Mississippi Facts

Mississippi Facts
The State of Mississippi is located in the southern United States. It shares state borders with Tennessee, Alabama, Louisiana, and it is directly across the Mississippi River from Arkansas. Mississippi is the 32nd largest U.S. state with 48,430 square miles. It is the31st most populated state with approximately 2,984,926 residents and it is ranked as the 32nd most densely populated state. Prior to European settlement Native American tribes including the Biloxi, Yazoo and Natchez inhabited area. Fort Maurepas (or Old Biloxi) was home to the first settlement by French colonists. Following the French and Indian Wars, Great Britain took over the region in 1763, eventually turning it over to the U.S. following the Revolution. Mississippi joined the Union in 1817, becoming the 20th U.S. state.
Interesting Mississippi Facts:
The name Mississippi is believed to be derived from an Indian word that means 'Father of Waters', 'great river' or 'gathering of waters'.
Mississippi's capital city is Jackson, which is also its largest city.
Mississippi residents are called Mississippians.
Mississippi's state nickname is the Magnolia State.
The state motto for Mississippi is 'Virtute et arms', which means 'By valor and arms'.
Mississippi's state song is 'Go Mis-sis-sip-pi'.
Mississippi's original flag was the Magnolia Flag which had been chosen in 1861. In 1894 the official state flag that still exists today was adopted.

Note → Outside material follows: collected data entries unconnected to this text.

theorem sigOf_inv {want : List String} {d : PySem.Dict String Int} {w : List String}
    (h : WInv want d w) :
    sigOf d = PySem.Chars.join []
      ((PySem.List.dedup want).map (fun k => hexTail ((w.count k : Int)))) := by
  unfold sigOf
  rw [PySem.List.foldl_append_singleton_eq_map, List.nil_append, h.1]
  congr 1
  exact List.map_congr_left (fun k hk => by rw [h.2 k hk])

theorem incrLoop (xs : List String) : ∀ (d : PySem.Dict String Int),
    (xs.foldl incrIf d).keys = d.keys ∧
    ∀ k ∈ d.keys, (xs.foldl incrIf d).getD k 0 = d.getD k 0 + (xs.count k : Int) := by
  induction xs with
  | nil => intro d; simp
  | cons a t ih =>
    intro d
    simp only [List.foldl_cons, incrIf]
    by_cases hc : d.contains a = true
    · rw [if_pos hc]
      obtain ⟨hk, hv⟩ := ih (d.insert a (d.getD a 0 + 1))
      have hkeys : (d.insert a (d.getD a 0 + 1)).keys = d.keys :=
        PySem.Dict.keys_insert_of_contains d _ hc
      refine ⟨by rw [hk, hkeys], fun k hkmem => ?_⟩
      rw [hv k (by rw [hkeys]; exact hkmem), PySem.Dict.getD_insert, List.count_cons]
      by_cases hka : k = a
      · subst hka; simp; push_cast; ring
      · simp [hka, Ne.symm hka]
    · rw [if_neg (by simpa using hc)]
      obtain ⟨hk, hv⟩ := ih d
      refine ⟨hk, fun k hkmem => ?_⟩
      have hka : a ≠ k := by
        intro he; subst he
        exact absurd ((PySem.Dict.contains_iff_mem_keys d a).mpr hkmem) (by simpa using hc)
      rw [hv k hkmem, List.count_cons]
      simp [hka]

theorem initKeys (ws : List String) : ∀ (d : PySem.Dict String Int),
    (ws.foldl (fun d w => d.insert w 0) d).keys = PySem.Set.update d.keys ws := by
  induction ws with
  | nil => intro d; simp [PySem.Set.update]
  | cons a t ih =>
    intro d
    simp only [List.foldl_cons]
    rw [ih]
    have : (d.insert a 0).keys = PySem.Set.add d.keys a := by
      by_cases hc : d.contains a = true
      · rw [PySem.Dict.keys_insert_of_contains d _ hc, PySem.Set.add]
        simp [PySem.Set.contains, (PySem.Dict.contains_iff_mem_keys d a).mp hc]
      · rw [PySem.Dict.keys_insert_of_not_contains d _ (by simpa using hc), PySem.Set.add]
        have : a ∉ d.keys := fun h => absurd ((PySem.Dict.contains_iff_mem_keys d a).mpr h) (by simpa using hc)
        simp [PySem.Set.contains, this]
    rw [this, PySem.Set.update, PySem.Set.update]
    rfl

theorem initZero (ws : List String) : ∀ (d : PySem.Dict String Int),
    (∀ k, d.getD k 0 = 0) → ∀ k, (ws.foldl (fun d w => d.insert w 0) d).getD k 0 = 0 := by
  induction ws with
  | nil => intro d h; exact h
  | cons a t ih =>
    intro d h k
    simp only [List.foldl_cons]
    refine ih _ (fun k' => ?_) k
    rw [PySem.Dict.getD_insert]
    split <;> simp [h]

theorem count_slide (discount : List String) (j : Nat) (h : j + 11 ≤ discount.length)
    (k : String) :
    (((discount.drop (j+1)).take 10).count k : Int)
    = (((discount.drop j).take 10).count k : Int)
      - (if discount.getD j "" = k then 1 else 0)
      + (if discount.getD (j+10) "" = k then 1 else 0) := by
  have hj : j < discount.length := by omega
  have hj10 : j + 10 < discount.length := by omega
  have h1 : (discount.drop j).take 10 = discount[j] :: (discount.drop (j+1)).take 9 := by
    rw [List.drop_eq_getElem_cons hj]; rfl
  have h9 : 9 < (discount.drop (j+1)).length := by simp; omega
  have h2 : (discount.drop (j+1)).take 10 = (discount.drop (j+1)).take 9 ++ [discount[j+10]] := by
    have ht := List.take_add_one (l := discount.drop (j+1)) (i := 9)
    rw [List.getElem?_eq_getElem h9] at ht
    rw [ht]
    congr 1
    have hix : j + 1 + 9 = j + 10 := by omega
    simp [List.getElem_drop, hix]
  rw [h1, h2, List.count_append, List.count_cons,
      List.getD_eq_getElem _ _ hj, List.getD_eq_getElem _ _ hj10]
  simp only [List.count_cons, List.count_nil, beq_iff_eq]
  push_cast
  split <;> split <;> simp_all <;> ring

theorem stepA_zero (discount : List String) (ans : List Char)
    (d : PySem.Dict String Int) (r : Int) :
    stepA discount ans (d, r) 0 =
      ((PySem.List.pyRange 0 (0 + 10)).foldl
          (fun d j => incrIf d (PySem.List.pyGetD discount j "")) d,
       if sigOf ((PySem.List.pyRange 0 (0 + 10)).foldl
          (fun d j => incrIf d (PySem.List.pyGetD discount j "")) d) == ans
       then r + 1 else r) := rfl

theorem stepA_ne (discount : List String) (ans : List Char)
    (d : PySem.Dict String Int) (r : Int) (i : Int) (h : (i == 0) = false) :
    stepA discount ans (d, r) i =
      (slideUpd discount d i,
       if sigOf (slideUpd discount d i) == ans then r + 1 else r) := by
  simp only [stepA, h, Bool.false_eq_true, if_false]

theorem step0 {want discount : List String} {ans : List Char}
    {d : PySem.Dict String Int} {r : Int}
    (hlen : 10 ≤ discount.length)
    (hk : d.keys = PySem.List.dedup want) (hz : ∀ k, d.getD k 0 = 0) :
    ∃ d', stepA discount ans (d, r) 0 = (d', stepB want discount ans r 0) ∧
      WInv want d' (discount.take 10) := by
  have hrange : (PySem.List.pyRange 0 (0 + 10)).foldl
      (fun d j => incrIf d (PySem.List.pyGetD discount j "")) d
      = (discount.take 10).foldl incrIf d := by
    rw [show ((0 : Int) + 10) = ((10 : Nat) : Int) by norm_num]
    exact fold_range_take discount incrIf 10 d hlen
  obtain ⟨hkeys, hval⟩ := incrLoop (discount.take 10) d
  have hinv : WInv want ((discount.take 10).foldl incrIf d) (discount.take 10) := by
    refine ⟨by rw [hkeys, hk], fun k hkm => ?_⟩
    rw [hval k (by rw [hk]; exact hkm), hz k, zero_add]
  rw [stepA_zero, hrange]
  refine ⟨_, ?_, hinv⟩
  have hwin : PySem.List.slice discount (some 0) (some (0 + 10)) = discount.take 10 := by
    rw [show ((0 : Int) + 10) = ((10 : Nat) : Int) by norm_num,
        PySem.List.slice_zero_start, PySem.List.slice_to_natCast]
  unfold stepB
  simp only [hwin]
  rw [sigOf_inv hinv]

theorem stepS {want discount : List String} {ans : List Char}
    {d : PySem.Dict String Int} {r : Int} (j : Nat)
    (hlen : j + 11 ≤ discount.length)
    (hinv : WInv want d ((discount.drop j).take 10)) :
    ∃ d', stepA discount ans (d, r) ((j : Int) + 1) = (d', stepB want discount ans r ((j : Int) + 1)) ∧
      WInv want d' ((discount.drop (j+1)).take 10) := by
  have hne : (((j : Int) + 1) == 0) = false := by simp; omega
  have hi1 : (j : Int) + 1 - 1 = ((j : Nat) : Int) := by ring
  have hi2 : (j : Int) + 1 + 10 - 1 = ((j + 10 : Nat) : Int) := by push_cast; ring
  have hupd : slideUpd discount d ((j : Int) + 1)
      = incrIf (decrIf d (discount.getD j "")) (discount.getD (j+10) "") := by
    unfold slideUpd
    rw [hi1, hi2, PySem.List.pyGetD_natCast, PySem.List.pyGetD_natCast]
  set del := discount.getD j "" with hdel
  set nw := discount.getD (j+10) "" with hnw
  set d1 := decrIf d del with hd1
  set d2 := incrIf d1 nw with hd2
  have hk1 : d1.keys = PySem.List.dedup want := by
    rw [hd1]; unfold decrIf; split
    · rw [PySem.Dict.keys_insert_of_contains d _ (by assumption)]; exact hinv.1
    · exact hinv.1
  have hv1 : ∀ k ∈ PySem.List.dedup want,
      d1.getD k 0 = ((discount.drop j).take 10).count k - (if del = k then 1 else 0) := by
    intro k hkm
    rw [hd1]; unfold decrIf
    by_cases hc : d.contains del = true
    · rw [if_pos hc, PySem.Dict.getD_insert]
      by_cases hkd : k = del
      · subst hkd; simp [hinv.2 _ hkm]
      · simp [hkd, Ne.symm hkd, hinv.2 k hkm]
    · have hdk : del ≠ k := by
        intro he; subst he
        exact absurd ((PySem.Dict.contains_iff_mem_keys d del).mpr (hinv.1 ▸ hkm)) (by simpa using hc)
      rw [if_neg (by simpa using hc)]
      simp [hdk, hinv.2 k hkm]
  have hk2 : d2.keys = PySem.List.dedup want := by
    rw [hd2]; unfold incrIf; split
    · rw [PySem.Dict.keys_insert_of_contains d1 _ (by assumption)]; exact hk1
    · exact hk1
  have hv2 : ∀ k ∈ PySem.List.dedup want,
      d2.getD k 0 = (((discount.drop (j+1)).take 10).count k : Int) := by
    intro k hkm
    have hgoal : d2.getD k 0 = ((discount.drop j).take 10).count k
        - (if del = k then 1 else 0) + (if nw = k then 1 else 0) := by
      rw [hd2]; unfold incrIf
      by_cases hc : d1.contains nw = true
      · rw [if_pos hc, PySem.Dict.getD_insert]
        by_cases hkn : k = nw
        · subst hkn; simp [hv1 _ hkm]
        · simp [hkn, Ne.symm hkn, hv1 k hkm]
      · have hnk : nw ≠ k := by
          intro he; subst he
          exact absurd ((PySem.Dict.contains_iff_mem_keys d1 nw).mpr (hk1 ▸ hkm)) (by simpa using hc)
        rw [if_neg (by simpa using hc)]
        simp [hnk, hv1 k hkm]
    rw [hgoal, count_slide discount j hlen k]
  have hinv' : WInv want d2 ((discount.drop (j+1)).take 10) := ⟨hk2, hv2⟩
  refine ⟨d2, ?_, hinv'⟩
  rw [stepA_ne discount ans d r _ hne, hupd]
  unfold stepB
  have hwin : PySem.List.slice discount (some ((j : Int) + 1)) (some ((j : Int) + 1 + 10))
      = (discount.drop (j+1)).take 10 := by
    rw [show ((j : Int) + 1) = ((j + 1 : Nat) : Int) by push_cast; ring,
        show ((j + 1 : Nat) : Int) + 10 = ((j + 1 : Nat) : Int) + ((10 : Nat) : Int) by norm_num]
    exact PySem.List.slice_natCast_add discount (j+1) 10
  simp only [hwin]
  rw [sigOf_inv hinv']

theorem loopMain {want discount : List String} {ans : List Char}
    {d0 : PySem.Dict String Int}
    (hk : d0.keys = PySem.List.dedup want) (hz : ∀ k, d0.getD k 0 = 0) :
    ∀ (n : Nat), 1 ≤ n → n + 9 ≤ discount.length →
    ∃ d, (PySem.List.pyRange 0 (n : Int)).foldl (stepA discount ans) (d0, 0)
        = (d, (PySem.List.pyRange 0 (n : Int)).foldl (stepB want discount ans) 0) ∧
      WInv want d ((discount.drop (n-1)).take 10) := by
  intro n
  induction n with
  | zero => omega
  | succ m ih =>
    intro _ hlen
    by_cases hm : m = 0
    · subst hm
      have hr : PySem.List.pyRange 0 ((1 : Nat) : Int) = [0] := by decide
      rw [hr]
      simp only [List.foldl_cons, List.foldl_nil]
      obtain ⟨d', he, hinv⟩ := step0 (want := want) (ans := ans) (r := 0) (by omega) hk hz
      exact ⟨d', by rw [he], by simpa using hinv⟩
    · obtain ⟨d, he, hinv⟩ := ih (by omega) (by omega)
      rw [show ((m + 1 : Nat) : Int) = ((m : Nat) : Int) + 1 by push_cast; ring,
          PySem.List.pyRange_one_succ_right (by positivity),
          List.foldl_append, List.foldl_append, he]
      simp only [List.foldl_cons, List.foldl_nil]
      have hm1 : (m : Int) = ((m - 1 : Nat) : Int) + 1 := by omega
      obtain ⟨d', he', hinv'⟩ := stepS (want := want) (discount := discount) (ans := ans)
        (r := (PySem.List.pyRange 0 ((m : Nat) : Int)).foldl (stepB want discount ans) 0)
        (m - 1) (by omega) (by rw [show m - 1 = m - 1 from rfl]; exact hinv)
      rw [← hm1] at he'
      rw [he']
      exact ⟨d', rfl, by rw [show m + 1 - 1 = (m - 1) + 1 by omega]; exact hinv'⟩

theorem pyRange_nonpos {b : Int} (h : b ≤ 0) : PySem.List.pyRange 0 b = [] := by
  simp only [PySem.List.pyRange]
  norm_num
  intro hb
  omega

theorem ans_eq (number : List Int) :
    (PySem.List.pyRange 0 (PySem.List.len number)).foldl
      (fun a i => a ++ hexTail (PySem.List.pyGetD number i 0)) []
    = PySem.Chars.join [] (number.map (fun n => hexTail n)) := by
  rw [PySem.List.foldl_pyRange_pyGetD number 0
      (fun acc x => acc ++ hexTail x) [] (le_refl 0)]
  simp only [Int.toNat_zero, List.drop_zero, join_nil_eq_flatten]
  induction number with
  | nil => simp
  | cons a t ih =>
    simp only [List.foldl_cons, List.map_cons, List.flatten_cons]
    rw [show ([] ++ hexTail a) = hexTail a by simp]
    calc t.foldl (fun acc x => acc ++ hexTail x) (hexTail a)
        = hexTail a ++ t.foldl (fun acc x => acc ++ hexTail x) [] := by
          rw [PySem.List.foldl_append_eq_flatMap, PySem.List.foldl_append_eq_flatMap]; simp
      _ = hexTail a ++ (t.map (fun n => hexTail n)).flatten := by rw [ih]

theorem d0_spec (want : List String) :
    ((PySem.List.pyRange 0 (PySem.List.len want)).foldl
      (fun d i => d.insert (PySem.List.pyGetD want i "") 0)
      (PySem.Dict.empty : PySem.Dict String Int)).keys = PySem.List.dedup want ∧
    ∀ k, ((PySem.List.pyRange 0 (PySem.List.len want)).foldl
      (fun d i => d.insert (PySem.List.pyGetD want i "") 0)
      (PySem.Dict.empty : PySem.Dict String Int)).getD k 0 = 0 := by
  rw [show (List.foldl (fun d i => d.insert (PySem.List.pyGetD want i "") 0)
        (PySem.Dict.empty : PySem.Dict String Int) (PySem.List.pyRange 0 (PySem.List.len want)))
      = want.foldl (fun d w => d.insert w 0) PySem.Dict.empty from by
    simpa using PySem.List.foldl_pyRange_pyGetD want ""
      (fun (d : PySem.Dict String Int) w => d.insert w 0) PySem.Dict.empty (le_refl 0)]
  constructor
  · rw [initKeys]
    simp only [PySem.Dict.keys_empty]
    rw [PySem.List.dedup_eq_ofList, PySem.Set.ofList_eq_foldl]
    rfl
  · exact initZero want PySem.Dict.empty (fun k => by simp)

Mississippi's state bird is the mockingbird and its state game bird is the wood duck.
The state mammal is the white-tailed deer and the state water mammal is the bottle-nosed dolphin.
Mississippi has a southern shoreline on the Gulf of Mexico.
The state fish for Mississippi is the largemouth bass and the state insect is the honeybee.
Mississippi's state flower is the bloom or flower of the magnolia and the state tree is also the magnolia.
Mississippi's major rivers include Yazoo River, Pearl River, Big Black River and the Mississippi River.
Mississippi's major lakes include Grenada Lake, Sardis Lake, Arkabutla Lake, and Ross Barnett Reservoir.
Mississippi's agriculture includes cotton, rice, corn and soybeans.
The major industry in Mississippi includes fishing, transportation equipment, electronic equipment, oil and textiles.
Mississippi is the leading producer in the world of pond-raised catfish. Of the 140,000 national acres of catfish ponds, Mississippi is home to 100,000 of them.
There are 82 counties in Mississippi, and 24 state parks.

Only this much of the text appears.